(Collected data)
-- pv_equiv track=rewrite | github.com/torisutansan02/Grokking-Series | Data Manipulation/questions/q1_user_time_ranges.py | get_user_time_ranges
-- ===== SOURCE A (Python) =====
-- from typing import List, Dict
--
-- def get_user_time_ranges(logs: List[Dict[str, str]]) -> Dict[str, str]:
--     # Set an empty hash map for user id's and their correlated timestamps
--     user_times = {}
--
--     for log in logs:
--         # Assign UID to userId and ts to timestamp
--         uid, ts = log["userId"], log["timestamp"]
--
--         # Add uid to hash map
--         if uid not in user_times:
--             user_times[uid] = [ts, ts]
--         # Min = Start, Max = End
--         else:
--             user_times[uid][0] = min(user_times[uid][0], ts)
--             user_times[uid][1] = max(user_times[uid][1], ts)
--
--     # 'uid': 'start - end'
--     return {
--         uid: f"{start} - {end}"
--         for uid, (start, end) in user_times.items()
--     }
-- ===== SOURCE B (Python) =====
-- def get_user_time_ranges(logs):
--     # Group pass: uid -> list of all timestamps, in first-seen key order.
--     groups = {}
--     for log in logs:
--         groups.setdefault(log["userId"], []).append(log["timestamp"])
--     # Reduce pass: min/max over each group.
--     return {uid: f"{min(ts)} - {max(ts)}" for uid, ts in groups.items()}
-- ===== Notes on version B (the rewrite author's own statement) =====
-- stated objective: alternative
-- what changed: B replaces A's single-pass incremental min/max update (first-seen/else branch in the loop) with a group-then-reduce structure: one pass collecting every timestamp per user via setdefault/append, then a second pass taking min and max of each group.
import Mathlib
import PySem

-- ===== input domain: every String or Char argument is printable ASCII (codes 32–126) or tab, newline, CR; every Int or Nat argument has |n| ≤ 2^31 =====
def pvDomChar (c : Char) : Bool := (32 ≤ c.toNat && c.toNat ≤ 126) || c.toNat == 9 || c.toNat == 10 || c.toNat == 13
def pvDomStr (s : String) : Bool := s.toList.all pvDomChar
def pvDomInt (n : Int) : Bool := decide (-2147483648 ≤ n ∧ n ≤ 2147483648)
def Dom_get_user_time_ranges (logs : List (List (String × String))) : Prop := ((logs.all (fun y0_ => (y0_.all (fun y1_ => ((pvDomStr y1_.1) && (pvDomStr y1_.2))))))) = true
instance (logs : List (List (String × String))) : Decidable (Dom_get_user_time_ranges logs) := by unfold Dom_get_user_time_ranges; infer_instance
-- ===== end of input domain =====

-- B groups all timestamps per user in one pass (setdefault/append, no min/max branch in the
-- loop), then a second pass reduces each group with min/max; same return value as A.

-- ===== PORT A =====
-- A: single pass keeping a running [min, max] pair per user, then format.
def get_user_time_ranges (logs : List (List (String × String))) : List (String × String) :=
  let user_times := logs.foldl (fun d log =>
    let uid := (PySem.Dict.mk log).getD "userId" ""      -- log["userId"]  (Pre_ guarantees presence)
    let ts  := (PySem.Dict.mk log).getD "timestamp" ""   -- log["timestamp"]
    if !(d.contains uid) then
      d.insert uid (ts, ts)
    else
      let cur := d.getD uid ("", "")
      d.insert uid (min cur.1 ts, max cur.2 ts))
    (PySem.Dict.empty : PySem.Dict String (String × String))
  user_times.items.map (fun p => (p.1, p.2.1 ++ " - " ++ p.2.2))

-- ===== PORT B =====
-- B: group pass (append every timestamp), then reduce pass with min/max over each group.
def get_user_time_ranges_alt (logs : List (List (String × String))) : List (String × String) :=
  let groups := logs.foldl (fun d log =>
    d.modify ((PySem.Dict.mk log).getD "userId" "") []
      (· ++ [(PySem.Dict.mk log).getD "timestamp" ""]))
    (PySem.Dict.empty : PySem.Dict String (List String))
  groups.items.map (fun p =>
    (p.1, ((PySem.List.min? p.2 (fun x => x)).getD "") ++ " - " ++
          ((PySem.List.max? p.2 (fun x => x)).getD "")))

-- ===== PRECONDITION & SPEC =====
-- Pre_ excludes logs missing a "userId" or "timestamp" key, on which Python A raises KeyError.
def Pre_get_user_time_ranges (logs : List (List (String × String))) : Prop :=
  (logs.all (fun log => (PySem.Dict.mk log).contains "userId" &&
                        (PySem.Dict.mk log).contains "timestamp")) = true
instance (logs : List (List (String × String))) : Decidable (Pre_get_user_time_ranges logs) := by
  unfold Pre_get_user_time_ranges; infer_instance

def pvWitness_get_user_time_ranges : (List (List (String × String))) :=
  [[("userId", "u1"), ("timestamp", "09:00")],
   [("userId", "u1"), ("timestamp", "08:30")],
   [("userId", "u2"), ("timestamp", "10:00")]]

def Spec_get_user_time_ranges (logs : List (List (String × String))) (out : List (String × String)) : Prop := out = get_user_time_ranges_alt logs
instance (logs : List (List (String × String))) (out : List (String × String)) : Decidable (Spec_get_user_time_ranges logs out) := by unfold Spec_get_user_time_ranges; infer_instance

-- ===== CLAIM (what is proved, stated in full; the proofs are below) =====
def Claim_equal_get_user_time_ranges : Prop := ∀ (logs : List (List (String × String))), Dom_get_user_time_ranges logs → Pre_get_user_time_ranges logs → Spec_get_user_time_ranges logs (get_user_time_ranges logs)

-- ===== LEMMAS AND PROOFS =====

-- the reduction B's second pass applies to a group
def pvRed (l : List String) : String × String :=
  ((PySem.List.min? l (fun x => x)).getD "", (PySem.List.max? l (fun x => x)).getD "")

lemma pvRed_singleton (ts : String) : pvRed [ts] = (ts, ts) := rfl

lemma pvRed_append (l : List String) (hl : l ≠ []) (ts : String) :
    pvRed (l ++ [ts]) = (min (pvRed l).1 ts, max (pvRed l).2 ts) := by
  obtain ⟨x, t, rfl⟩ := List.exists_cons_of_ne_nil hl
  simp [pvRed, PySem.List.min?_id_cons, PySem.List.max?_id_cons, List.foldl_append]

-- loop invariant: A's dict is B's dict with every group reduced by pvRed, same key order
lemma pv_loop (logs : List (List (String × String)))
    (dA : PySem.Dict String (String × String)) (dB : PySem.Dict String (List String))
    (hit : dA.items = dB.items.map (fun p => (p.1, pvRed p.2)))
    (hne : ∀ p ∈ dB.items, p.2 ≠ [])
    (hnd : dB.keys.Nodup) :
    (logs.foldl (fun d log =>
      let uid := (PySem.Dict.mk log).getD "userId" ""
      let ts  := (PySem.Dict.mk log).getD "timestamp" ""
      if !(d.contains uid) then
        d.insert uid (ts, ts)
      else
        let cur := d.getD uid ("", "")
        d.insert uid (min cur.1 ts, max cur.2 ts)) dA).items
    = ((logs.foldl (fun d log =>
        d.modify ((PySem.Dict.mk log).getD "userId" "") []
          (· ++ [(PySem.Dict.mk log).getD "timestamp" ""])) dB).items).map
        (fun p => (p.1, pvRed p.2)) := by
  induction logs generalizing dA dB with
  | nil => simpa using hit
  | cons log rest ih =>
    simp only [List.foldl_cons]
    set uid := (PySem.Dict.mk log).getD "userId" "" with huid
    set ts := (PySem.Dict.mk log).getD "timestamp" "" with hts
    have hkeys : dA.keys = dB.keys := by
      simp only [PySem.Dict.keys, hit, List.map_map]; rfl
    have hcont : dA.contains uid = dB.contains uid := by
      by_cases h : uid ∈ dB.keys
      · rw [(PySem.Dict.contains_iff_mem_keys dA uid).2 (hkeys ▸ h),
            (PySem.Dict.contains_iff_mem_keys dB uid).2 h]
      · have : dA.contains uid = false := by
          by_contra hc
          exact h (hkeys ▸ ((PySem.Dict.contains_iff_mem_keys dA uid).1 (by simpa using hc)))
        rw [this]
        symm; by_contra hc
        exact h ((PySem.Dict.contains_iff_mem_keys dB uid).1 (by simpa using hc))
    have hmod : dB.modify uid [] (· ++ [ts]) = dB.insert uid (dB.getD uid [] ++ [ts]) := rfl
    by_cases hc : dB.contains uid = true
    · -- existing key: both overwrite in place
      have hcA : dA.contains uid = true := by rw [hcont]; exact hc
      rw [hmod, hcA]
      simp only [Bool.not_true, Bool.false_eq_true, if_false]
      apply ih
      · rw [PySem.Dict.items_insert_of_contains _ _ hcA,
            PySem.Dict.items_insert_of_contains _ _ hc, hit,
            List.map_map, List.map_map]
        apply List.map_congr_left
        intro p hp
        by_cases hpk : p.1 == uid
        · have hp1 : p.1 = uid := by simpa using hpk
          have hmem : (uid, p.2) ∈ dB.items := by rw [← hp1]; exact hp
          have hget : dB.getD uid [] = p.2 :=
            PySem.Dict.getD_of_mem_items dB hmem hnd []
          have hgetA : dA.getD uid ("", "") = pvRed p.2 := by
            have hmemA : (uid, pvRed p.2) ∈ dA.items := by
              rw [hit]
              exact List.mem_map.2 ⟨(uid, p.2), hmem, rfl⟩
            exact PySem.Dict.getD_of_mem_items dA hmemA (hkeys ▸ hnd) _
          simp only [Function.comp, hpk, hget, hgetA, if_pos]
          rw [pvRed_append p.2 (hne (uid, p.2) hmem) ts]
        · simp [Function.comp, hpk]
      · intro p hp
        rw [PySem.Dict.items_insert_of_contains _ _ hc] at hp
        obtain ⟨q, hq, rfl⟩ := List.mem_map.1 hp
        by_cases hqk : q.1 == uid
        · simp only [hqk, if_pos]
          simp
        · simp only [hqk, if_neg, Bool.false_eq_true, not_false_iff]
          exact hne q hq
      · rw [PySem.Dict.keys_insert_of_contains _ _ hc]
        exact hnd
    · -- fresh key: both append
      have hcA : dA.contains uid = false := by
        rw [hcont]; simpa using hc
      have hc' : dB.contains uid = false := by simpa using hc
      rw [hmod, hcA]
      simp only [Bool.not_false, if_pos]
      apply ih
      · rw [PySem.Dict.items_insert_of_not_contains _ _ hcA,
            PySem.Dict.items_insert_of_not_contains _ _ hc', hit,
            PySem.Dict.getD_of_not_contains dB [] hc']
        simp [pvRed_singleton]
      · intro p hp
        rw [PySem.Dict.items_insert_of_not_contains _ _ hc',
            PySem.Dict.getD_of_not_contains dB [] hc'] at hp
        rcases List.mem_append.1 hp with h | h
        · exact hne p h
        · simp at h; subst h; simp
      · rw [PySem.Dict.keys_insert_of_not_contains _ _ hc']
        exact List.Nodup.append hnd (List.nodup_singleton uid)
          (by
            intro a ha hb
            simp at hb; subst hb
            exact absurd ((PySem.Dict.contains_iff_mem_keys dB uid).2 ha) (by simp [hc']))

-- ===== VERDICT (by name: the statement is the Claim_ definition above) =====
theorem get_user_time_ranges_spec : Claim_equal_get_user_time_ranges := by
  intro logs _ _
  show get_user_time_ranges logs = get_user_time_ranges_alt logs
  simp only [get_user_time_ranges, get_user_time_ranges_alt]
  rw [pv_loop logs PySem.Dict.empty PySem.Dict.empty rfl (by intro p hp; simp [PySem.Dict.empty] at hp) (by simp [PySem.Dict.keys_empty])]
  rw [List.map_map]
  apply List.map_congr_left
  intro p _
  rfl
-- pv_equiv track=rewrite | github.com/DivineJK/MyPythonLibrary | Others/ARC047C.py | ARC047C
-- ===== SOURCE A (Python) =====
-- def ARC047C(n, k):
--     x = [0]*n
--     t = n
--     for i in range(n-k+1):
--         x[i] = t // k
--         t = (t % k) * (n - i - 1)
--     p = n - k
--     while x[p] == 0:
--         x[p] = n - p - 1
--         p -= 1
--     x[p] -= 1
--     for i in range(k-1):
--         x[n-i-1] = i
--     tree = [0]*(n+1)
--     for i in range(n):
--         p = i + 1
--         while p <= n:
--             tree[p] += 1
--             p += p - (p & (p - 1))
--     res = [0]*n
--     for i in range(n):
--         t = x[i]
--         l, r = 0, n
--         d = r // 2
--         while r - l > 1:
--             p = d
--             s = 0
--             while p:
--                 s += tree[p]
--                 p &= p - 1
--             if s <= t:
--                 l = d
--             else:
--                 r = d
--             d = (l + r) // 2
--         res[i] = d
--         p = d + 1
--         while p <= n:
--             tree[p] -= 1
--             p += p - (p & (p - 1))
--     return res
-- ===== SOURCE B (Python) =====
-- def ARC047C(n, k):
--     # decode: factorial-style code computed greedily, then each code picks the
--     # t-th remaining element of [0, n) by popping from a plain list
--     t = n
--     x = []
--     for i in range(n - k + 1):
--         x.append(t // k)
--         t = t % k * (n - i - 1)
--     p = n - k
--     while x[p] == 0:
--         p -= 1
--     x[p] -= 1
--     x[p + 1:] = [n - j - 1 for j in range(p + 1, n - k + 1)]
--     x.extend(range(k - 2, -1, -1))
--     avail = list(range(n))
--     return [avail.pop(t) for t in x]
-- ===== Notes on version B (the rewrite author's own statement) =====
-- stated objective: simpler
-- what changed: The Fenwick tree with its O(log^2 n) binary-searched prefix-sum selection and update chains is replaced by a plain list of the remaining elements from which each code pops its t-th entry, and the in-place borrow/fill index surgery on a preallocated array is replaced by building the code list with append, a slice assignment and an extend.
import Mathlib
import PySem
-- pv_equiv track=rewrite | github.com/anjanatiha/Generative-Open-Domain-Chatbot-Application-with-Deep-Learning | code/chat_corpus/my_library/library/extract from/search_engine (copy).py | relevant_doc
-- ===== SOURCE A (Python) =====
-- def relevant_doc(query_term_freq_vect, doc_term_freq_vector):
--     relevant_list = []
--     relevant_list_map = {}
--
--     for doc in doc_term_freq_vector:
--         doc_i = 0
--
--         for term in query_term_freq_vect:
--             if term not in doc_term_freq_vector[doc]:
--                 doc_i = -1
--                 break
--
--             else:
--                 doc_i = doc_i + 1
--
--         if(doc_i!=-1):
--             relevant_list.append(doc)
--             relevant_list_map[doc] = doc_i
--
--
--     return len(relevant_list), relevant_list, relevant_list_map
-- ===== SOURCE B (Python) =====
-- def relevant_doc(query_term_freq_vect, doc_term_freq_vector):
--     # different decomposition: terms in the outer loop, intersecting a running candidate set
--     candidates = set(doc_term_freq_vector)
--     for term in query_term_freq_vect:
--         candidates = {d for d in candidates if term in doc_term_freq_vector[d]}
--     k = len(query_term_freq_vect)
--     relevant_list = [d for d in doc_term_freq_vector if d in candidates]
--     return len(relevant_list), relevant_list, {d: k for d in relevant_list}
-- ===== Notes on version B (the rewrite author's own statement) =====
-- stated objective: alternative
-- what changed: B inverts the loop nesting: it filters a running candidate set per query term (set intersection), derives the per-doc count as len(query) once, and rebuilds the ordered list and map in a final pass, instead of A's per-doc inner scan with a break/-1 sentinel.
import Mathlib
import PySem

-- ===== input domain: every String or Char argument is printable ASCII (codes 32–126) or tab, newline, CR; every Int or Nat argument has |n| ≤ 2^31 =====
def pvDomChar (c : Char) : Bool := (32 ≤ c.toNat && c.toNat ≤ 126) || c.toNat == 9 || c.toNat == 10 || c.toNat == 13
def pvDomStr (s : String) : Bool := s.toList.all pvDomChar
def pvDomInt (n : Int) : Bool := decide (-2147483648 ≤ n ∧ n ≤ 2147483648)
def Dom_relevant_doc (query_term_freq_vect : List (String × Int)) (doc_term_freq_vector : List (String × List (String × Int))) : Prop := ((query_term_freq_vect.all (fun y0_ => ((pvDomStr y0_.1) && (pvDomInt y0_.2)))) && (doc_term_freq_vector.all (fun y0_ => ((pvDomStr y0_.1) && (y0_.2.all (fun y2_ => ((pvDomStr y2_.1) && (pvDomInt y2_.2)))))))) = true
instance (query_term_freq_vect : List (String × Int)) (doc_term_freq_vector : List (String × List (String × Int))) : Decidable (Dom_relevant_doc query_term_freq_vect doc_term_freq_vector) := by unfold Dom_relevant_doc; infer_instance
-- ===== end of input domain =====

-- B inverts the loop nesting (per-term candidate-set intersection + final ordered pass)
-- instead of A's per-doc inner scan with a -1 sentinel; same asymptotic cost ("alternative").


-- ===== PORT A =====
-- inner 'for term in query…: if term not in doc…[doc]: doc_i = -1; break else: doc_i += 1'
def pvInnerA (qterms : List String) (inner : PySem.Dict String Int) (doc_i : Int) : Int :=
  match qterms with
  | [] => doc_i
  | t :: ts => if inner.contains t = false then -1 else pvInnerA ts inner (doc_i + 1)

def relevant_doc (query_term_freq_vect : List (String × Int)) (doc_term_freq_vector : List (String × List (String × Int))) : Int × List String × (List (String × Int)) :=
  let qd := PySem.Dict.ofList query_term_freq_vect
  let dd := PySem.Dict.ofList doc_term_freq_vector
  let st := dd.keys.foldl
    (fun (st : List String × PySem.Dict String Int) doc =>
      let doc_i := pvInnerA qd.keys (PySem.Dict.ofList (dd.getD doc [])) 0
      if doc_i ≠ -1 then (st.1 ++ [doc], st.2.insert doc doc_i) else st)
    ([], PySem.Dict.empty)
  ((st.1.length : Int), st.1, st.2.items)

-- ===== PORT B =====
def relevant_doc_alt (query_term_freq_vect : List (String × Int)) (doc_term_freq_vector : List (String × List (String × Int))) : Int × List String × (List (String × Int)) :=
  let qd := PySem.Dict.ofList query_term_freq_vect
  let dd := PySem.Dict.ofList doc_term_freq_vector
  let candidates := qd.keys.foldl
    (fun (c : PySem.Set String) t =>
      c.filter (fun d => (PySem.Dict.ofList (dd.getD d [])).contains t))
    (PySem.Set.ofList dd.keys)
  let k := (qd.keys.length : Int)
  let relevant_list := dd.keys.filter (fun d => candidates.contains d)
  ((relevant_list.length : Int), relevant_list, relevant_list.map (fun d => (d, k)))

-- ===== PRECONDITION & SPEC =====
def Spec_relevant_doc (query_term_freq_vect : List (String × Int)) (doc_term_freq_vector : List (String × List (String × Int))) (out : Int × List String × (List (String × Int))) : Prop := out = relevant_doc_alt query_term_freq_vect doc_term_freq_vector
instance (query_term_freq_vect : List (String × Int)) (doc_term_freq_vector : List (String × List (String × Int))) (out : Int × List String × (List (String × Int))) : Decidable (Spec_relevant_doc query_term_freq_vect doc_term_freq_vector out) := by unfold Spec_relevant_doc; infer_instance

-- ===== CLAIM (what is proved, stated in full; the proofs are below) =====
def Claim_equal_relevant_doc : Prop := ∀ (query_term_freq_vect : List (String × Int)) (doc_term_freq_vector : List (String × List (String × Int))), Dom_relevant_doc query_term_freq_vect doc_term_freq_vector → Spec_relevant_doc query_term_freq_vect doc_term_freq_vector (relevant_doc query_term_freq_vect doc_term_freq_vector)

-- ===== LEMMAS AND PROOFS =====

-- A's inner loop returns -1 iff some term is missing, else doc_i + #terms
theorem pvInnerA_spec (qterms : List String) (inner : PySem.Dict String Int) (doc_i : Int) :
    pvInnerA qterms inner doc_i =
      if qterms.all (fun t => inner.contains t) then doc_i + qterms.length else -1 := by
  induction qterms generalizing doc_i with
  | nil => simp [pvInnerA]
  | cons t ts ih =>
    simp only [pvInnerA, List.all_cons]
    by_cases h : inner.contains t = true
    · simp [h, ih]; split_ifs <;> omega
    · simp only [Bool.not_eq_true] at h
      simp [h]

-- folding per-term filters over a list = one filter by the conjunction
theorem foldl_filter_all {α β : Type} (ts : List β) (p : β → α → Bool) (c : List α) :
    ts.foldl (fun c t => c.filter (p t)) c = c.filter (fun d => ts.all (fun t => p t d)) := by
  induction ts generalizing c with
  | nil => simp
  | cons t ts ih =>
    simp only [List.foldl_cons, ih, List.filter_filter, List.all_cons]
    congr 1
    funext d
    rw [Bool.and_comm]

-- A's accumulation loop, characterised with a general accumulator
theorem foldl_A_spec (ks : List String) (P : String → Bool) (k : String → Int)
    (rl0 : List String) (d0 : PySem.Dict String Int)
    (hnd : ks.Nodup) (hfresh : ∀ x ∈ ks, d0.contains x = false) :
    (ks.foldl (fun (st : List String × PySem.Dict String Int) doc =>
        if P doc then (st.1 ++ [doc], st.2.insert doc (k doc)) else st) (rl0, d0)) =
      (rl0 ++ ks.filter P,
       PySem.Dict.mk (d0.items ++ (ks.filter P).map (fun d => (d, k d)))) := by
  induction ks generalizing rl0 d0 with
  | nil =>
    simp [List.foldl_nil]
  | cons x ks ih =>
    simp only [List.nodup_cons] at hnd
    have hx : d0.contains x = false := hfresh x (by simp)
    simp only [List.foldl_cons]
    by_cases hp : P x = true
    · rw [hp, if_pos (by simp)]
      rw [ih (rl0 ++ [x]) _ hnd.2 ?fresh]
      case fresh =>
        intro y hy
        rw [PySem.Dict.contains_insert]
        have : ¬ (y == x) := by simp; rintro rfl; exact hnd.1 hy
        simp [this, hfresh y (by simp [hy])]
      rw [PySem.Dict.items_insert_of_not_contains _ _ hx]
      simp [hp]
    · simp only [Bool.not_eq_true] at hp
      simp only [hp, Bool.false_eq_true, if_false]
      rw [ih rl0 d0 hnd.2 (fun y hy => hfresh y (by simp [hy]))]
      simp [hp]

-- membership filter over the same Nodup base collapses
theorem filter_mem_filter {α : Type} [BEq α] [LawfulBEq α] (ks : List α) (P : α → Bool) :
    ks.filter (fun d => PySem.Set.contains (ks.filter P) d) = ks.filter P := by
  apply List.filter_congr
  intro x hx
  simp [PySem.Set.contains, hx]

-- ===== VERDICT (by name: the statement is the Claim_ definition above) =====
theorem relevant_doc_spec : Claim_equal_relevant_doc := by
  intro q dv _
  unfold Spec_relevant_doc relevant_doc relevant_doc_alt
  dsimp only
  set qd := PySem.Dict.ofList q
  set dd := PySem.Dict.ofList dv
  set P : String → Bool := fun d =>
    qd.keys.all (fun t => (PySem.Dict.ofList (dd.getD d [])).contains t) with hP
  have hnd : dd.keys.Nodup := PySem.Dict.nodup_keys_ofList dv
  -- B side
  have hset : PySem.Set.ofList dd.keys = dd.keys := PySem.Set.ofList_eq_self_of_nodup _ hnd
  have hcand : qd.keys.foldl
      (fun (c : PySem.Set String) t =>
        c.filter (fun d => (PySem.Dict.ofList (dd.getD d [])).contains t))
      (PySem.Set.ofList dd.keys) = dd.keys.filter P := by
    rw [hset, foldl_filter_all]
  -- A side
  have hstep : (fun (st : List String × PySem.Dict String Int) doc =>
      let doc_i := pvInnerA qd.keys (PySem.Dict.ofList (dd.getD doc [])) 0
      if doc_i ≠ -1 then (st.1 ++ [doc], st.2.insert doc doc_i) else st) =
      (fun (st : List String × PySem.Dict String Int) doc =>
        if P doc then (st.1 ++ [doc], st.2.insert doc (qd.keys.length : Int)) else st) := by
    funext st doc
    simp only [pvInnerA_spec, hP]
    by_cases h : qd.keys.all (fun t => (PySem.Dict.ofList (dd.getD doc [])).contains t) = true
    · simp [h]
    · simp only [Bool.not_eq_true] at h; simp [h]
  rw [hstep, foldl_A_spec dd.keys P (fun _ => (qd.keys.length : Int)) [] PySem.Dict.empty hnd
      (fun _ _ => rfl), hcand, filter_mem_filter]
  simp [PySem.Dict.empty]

(Instructions to follow)
Reproduce each line of the records in which "from" appears.

(Result of this exercise)
-- from typing import List, Dict
--     # t-th remaining element of [0, n) by popping from a plain list
-- what changed: The Fenwick tree with its O(log^2 n) binary-searched prefix-sum selection and update chains is replaced by a plain list of the remaining elements from which each code pops its t-th entry, and the in-place borrow/fill index surgery on a preallocated array is replaced by building the code list with append, a slice assignment and an extend.
-- pv_equiv track=rewrite | github.com/anjanatiha/Generative-Open-Domain-Chatbot-Application-with-Deep-Learning | code/chat_corpus/my_library/library/extract from/search_engine (copy).py | relevant_doc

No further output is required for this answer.